The main part of the Middle Section is located in the centre of the ancient city of Shenyang, built in the Hong Taiji period. The buildings are arranged on a central axis with a number of symmetrical out-buildings on either side. The West Road building was built in 1783.

This structure has a strict functional division with a clear distinction between primary and secondary status buildings, the overall composition displays distinct Manchu living features.

=== East Section ===
The Dazheng Hall (大政殿) and the Ten Princes' Pavilions (十王亭) were built during the Nurhaci period. It was completed in 1625 and was the place where the emperor held the "Great Ceremony" as well as the office of the Eight Banners Ministry. Dazheng Temple is an octagonal heavy-duty building with a yellow glazed tile and green trimming, 16 multicoloured glazed ridges, large wooden frame structure with Mortise and tenon joint, flying roof arch, colour paintings and dragon plates, which is the traditional architectural form of the Chinese palaces. Additionally, the decoration of Cintamani and ceilings with Sanskrit add a religious feature. The Dazheng Hall and the Ten Princes' Pavilions constitute a complete group of buildings in the East Section.

=== Middle Section ===
Daqing Gate (大清门), Chongzheng Hall (崇政殿), Fenghuang Building (凤凰楼), Qingning Palace (清宁宫), amongst others, were built from 1627 to 1635. It was the place where the emperor carried out political activities and the living palace of the royal wives. The most representative building of the middle section is the Fenghuang Building, a palace which was built on a 4-meter-tall blue-brick platform, as the place of the emperor holding banquets. While facing east the palace of Fenghuang Building is connected with a religious ritual square, the room in the west is surrounded by a Kang bed-stove, a traditional way of keeping warm in the Northern part of China. The chimney is located in the back, an architectural feature of the Manchu People.

=== West Section ===
Xitai (戏台), Jiayintang (嘉荫堂), Wenshangge (文溯阁) and Yangxizhai (仰熙斋) were built in 1782. When an emperor of the Qing dynasty was on his "East Tour" to Shengjing (Shenyang), it was the place for reading books, watching dramas and the room for storing the "Complete Library of the Four Treasuries". The entire architectural design and layout reflect the emperor's so-called "dignity" and strict feudal hierarchy. In Mukden Palace, the roof alone was worth 680,000 Tael, equivalent to the annual ration of 450,000 poor peasants.

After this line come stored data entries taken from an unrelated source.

-- pv_equiv track=rewrite | github.com/Tawana2000/Python | Python Intermediate Challenges/vertical-cubes.py | pile_up_cubes
-- ===== SOURCE A (Python) =====
-- def pile_up_cubes(cubes):
--
--     if not cubes:
--         return 'Yes'
--
--     max_cube = max(cubes)
--     max_index = cubes.index(max_cube)
--
--     for i in range(max_index):
--         if cubes[i] < cubes[i + 1]:
--             return 'No'
--
--     for i in range(max_index, len(cubes) - 1):
--         if cubes[i] < cubes[i + 1]:
--             return 'No'
--
--     return 'Yes'
-- ===== SOURCE B (Python) =====
-- def pile_up_cubes(cubes):
--     return 'Yes' if list(cubes) == sorted(cubes, reverse=True) else 'No'
-- ===== Notes on version B (the rewrite author's own statement) =====
-- stated objective: simpler
-- what changed: A's adjacency scan split around the max index is replaced by a one-line sort-then-compare: the pile is valid iff the list equals its descending-sorted copy.
import Mathlib
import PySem

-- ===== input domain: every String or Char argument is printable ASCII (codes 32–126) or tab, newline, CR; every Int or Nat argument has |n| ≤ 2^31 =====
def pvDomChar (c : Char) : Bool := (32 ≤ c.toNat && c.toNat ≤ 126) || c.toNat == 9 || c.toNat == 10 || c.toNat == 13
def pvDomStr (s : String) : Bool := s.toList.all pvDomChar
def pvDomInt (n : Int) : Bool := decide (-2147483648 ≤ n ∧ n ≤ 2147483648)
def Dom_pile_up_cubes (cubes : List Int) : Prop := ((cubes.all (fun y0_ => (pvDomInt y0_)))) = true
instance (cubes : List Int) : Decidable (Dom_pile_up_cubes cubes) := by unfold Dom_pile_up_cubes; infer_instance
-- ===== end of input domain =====

-- B replaces A's two adjacency-scan loops with a sort-then-compare one-liner (objective: simpler).

-- ===== PORT A =====
-- helper: one of A's 'for i in range(...)' loops; i runs over the given index list,
-- and the loop 'returns No' (here: false) as soon as cubes[i] < cubes[i+1]
def pvNoRise (cubes : List Int) (is : List Int) : Bool :=
  is.all (fun i => !(decide (PySem.List.pyGetD cubes i 0 < PySem.List.pyGetD cubes (i + 1) 0)))

def pile_up_cubes (cubes : List Int) : String :=
  if cubes = [] then "Yes"
  else
    match PySem.List.max? cubes (fun x => x) with
    | none => "Yes"   -- unreachable: cubes is nonempty
    | some max_cube =>
      match PySem.List.index? cubes max_cube with
      | none => "Yes" -- unreachable: max_cube ∈ cubes
      | some max_index =>
        if pvNoRise cubes (PySem.List.pyRange 0 (max_index : Int) 1) then
          if pvNoRise cubes (PySem.List.pyRange (max_index : Int) ((cubes.length : Int) - 1) 1) then
            "Yes"
          else "No"
        else "No"

-- ===== PORT B =====
def pile_up_cubes_alt (cubes : List Int) : String :=
  if cubes = PySem.List.sorted cubes (fun x => x) true then "Yes" else "No"

-- ===== PRECONDITION & SPEC =====
def Spec_pile_up_cubes (cubes : List Int) (out : String) : Prop := out = pile_up_cubes_alt cubes
instance (cubes : List Int) (out : String) : Decidable (Spec_pile_up_cubes cubes out) := by unfold Spec_pile_up_cubes; infer_instance

-- ===== CLAIM (what is proved, stated in full; the proofs are below) =====
def Claim_equal_pile_up_cubes : Prop := ∀ (cubes : List Int), Dom_pile_up_cubes cubes → Spec_pile_up_cubes cubes (pile_up_cubes cubes)

-- ===== LEMMAS AND PROOFS =====

-- pvNoRise over an in-bounds range says exactly "no adjacent rise on that range"
lemma pvNoRise_iff (cubes : List Int) (a b : Int) (ha : 0 ≤ a) (hb : b < (cubes.length : Int)) :
    pvNoRise cubes (PySem.List.pyRange a b 1) = true ↔
      ∀ i : Nat, a ≤ (i : Int) → (i : Int) < b → ∀ (h : i + 1 < cubes.length),
        ¬ (cubes[i] < cubes[i + 1]) := by
  unfold pvNoRise
  rw [List.all_eq_true]
  constructor
  · intro h i hia hib hlen
    have hmem : (i : Int) ∈ PySem.List.pyRange a b 1 := by
      rw [PySem.List.mem_pyRange_one]; exact ⟨hia, hib⟩
    have hh := h (i : Int) hmem
    simp only [Bool.not_eq_eq_eq_not, Bool.not_true, decide_eq_false_iff_not] at hh
    rw [PySem.List.pyGetD_eq_getElem cubes (i := (i : Int)) 0 (by omega) (by omega),
        PySem.List.pyGetD_eq_getElem cubes (i := (i : Int) + 1) 0 (by omega) (by omega)] at hh
    have e1 : ((i : Int)).toNat = i := by omega
    have e2 : ((i : Int) + 1).toNat = i + 1 := by omega
    simp only [e1, e2] at hh
    exact hh
  · intro h i hi
    rw [PySem.List.mem_pyRange_one] at hi
    obtain ⟨h1, h2⟩ := hi
    have hi0 : 0 ≤ i := le_trans ha h1
    have hlen : i.toNat + 1 < cubes.length := by omega
    have hh := h i.toNat (by omega) (by omega) hlen
    simp only [Bool.not_eq_eq_eq_not, Bool.not_true, decide_eq_false_iff_not]
    rw [PySem.List.pyGetD_eq_getElem cubes (i := i) 0 hi0 (by omega),
        PySem.List.pyGetD_eq_getElem cubes (i := i + 1) 0 (by omega) (by omega)]
    have e2 : (i + 1).toNat = i.toNat + 1 := by omega
    simp only [e2]
    exact hh

-- the non-increasing condition characterises equality with the descending sort
lemma sorted_rev_eq_iff (cubes : List Int) :
    cubes = PySem.List.sorted cubes (fun x => x) true ↔
      List.Pairwise (fun a b => b ≤ a) cubes := by
  constructor
  · intro h
    have hp := PySem.List.sorted_pairwise_rev (xs := cubes) (key := fun x => x)
    rw [← h] at hp
    simpa using hp
  · intro h
    exact (PySem.List.sorted_rev_eq_self_of_pairwise cubes (fun x => x) h).symm

lemma pairwise_iff_adjacent (cubes : List Int) :
    List.Pairwise (fun a b : Int => b ≤ a) cubes ↔
      ∀ i : Nat, ∀ (h : i + 1 < cubes.length), ¬ (cubes[i] < cubes[i + 1]) := by
  rw [List.pairwise_iff_getElem]
  constructor
  · intro h i hlen
    have := h i (i + 1) (by omega) hlen (by omega)
    omega
  · intro h
    have key : ∀ (d i : Nat) (hd : i + d < cubes.length),
        cubes[i + d]'hd ≤ cubes[i]'(by omega) := by
      intro d
      induction d with
      | zero => intro i hd; simp
      | succ n ih =>
        intro i hd
        have h1 := h (i + n) (by omega)
        have h2 := ih i (by omega)
        have e : i + (n + 1) = (i + n) + 1 := by omega
        calc cubes[i + (n + 1)]'hd = cubes[(i + n) + 1]'(by omega) := by simp only [e]
          _ ≤ cubes[i + n]'(by omega) := by omega
          _ ≤ cubes[i]'(by omega) := h2
    intro i j hi hj hij
    have hk := key (j - i) i (by omega)
    have e : i + (j - i) = j := by omega
    simp only [e] at hk
    exact hk

-- ===== VERDICT (by name: the statement is the Claim_ definition above) =====
theorem pile_up_cubes_spec : Claim_equal_pile_up_cubes := by
  intro cubes _
  unfold Spec_pile_up_cubes pile_up_cubes pile_up_cubes_alt
  by_cases hnil : cubes = []
  · subst hnil; simp [PySem.List.sorted]
  · rw [if_neg hnil]
    obtain ⟨m, hm⟩ : ∃ m, PySem.List.max? cubes (fun x => x) = some m := by
      cases hmax : PySem.List.max? cubes (fun x => x) with
      | none => exact absurd ((PySem.List.max?_eq_none_iff cubes _).mp hmax) hnil
      | some m => exact ⟨m, rfl⟩
    have hmem : m ∈ cubes := PySem.List.max?_mem hm
    obtain ⟨k, hk⟩ : ∃ k, PySem.List.index? cubes m = some k := by
      cases hidx : PySem.List.index? cubes m with
      | none => exact absurd hmem ((PySem.List.index?_eq_none_iff cubes m).mp hidx)
      | some k => exact ⟨k, rfl⟩
    simp only [hm, hk]
    obtain ⟨hklt, -, -⟩ := PySem.List.getElem_of_index?_eq_some hk
    have hcond :
        (pvNoRise cubes (PySem.List.pyRange 0 (k : Int) 1) = true ∧
         pvNoRise cubes (PySem.List.pyRange (k : Int) ((cubes.length : Int) - 1) 1) = true) ↔
        cubes = PySem.List.sorted cubes (fun x => x) true := by
      rw [sorted_rev_eq_iff, pairwise_iff_adjacent,
          pvNoRise_iff cubes 0 (k : Int) le_rfl (by omega),
          pvNoRise_iff cubes (k : Int) ((cubes.length : Int) - 1) (by omega) (by omega)]
      constructor
      · rintro ⟨h1, h2⟩ i hlen
        by_cases hik : (i : Int) < (k : Int)
        · exact h1 i (by omega) hik hlen
        · exact h2 i (by omega) (by omega) hlen
      · intro h
        exact ⟨fun i _ _ hl => h i hl, fun i _ _ hl => h i hl⟩
    by_cases h1 : pvNoRise cubes (PySem.List.pyRange 0 (k : Int) 1) = true
    · by_cases h2 : pvNoRise cubes (PySem.List.pyRange (k : Int) ((cubes.length : Int) - 1) 1) = true
      · rw [if_pos h1, if_pos h2, if_pos (hcond.mp ⟨h1, h2⟩)]
      · rw [if_pos h1, if_neg h2, if_neg (fun hc => h2 (hcond.mpr hc).2)]
    · rw [if_neg h1, if_neg (fun hc => h1 (hcond.mpr hc).1)]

Today, the Mukden Palace hosts a rich and precious collection of items. The Mukden Palace Museum displays a large number of artifacts, such as the sword of Nurhachi and the waist knife and antler chairs of Hong Taiji.

layout of the Mukden Palace

== Collections ==
The collections of the Mukden Palace Museum are based on the Qing imperial collection, including porcelain, enamel, lacquerware, sculpture, calligraphy and painting, weaving embroidery, etc., which has both the historical and cultural features of the early and late Qing dynasty costumes and palace art that has a rich cultural connotation and artistic value.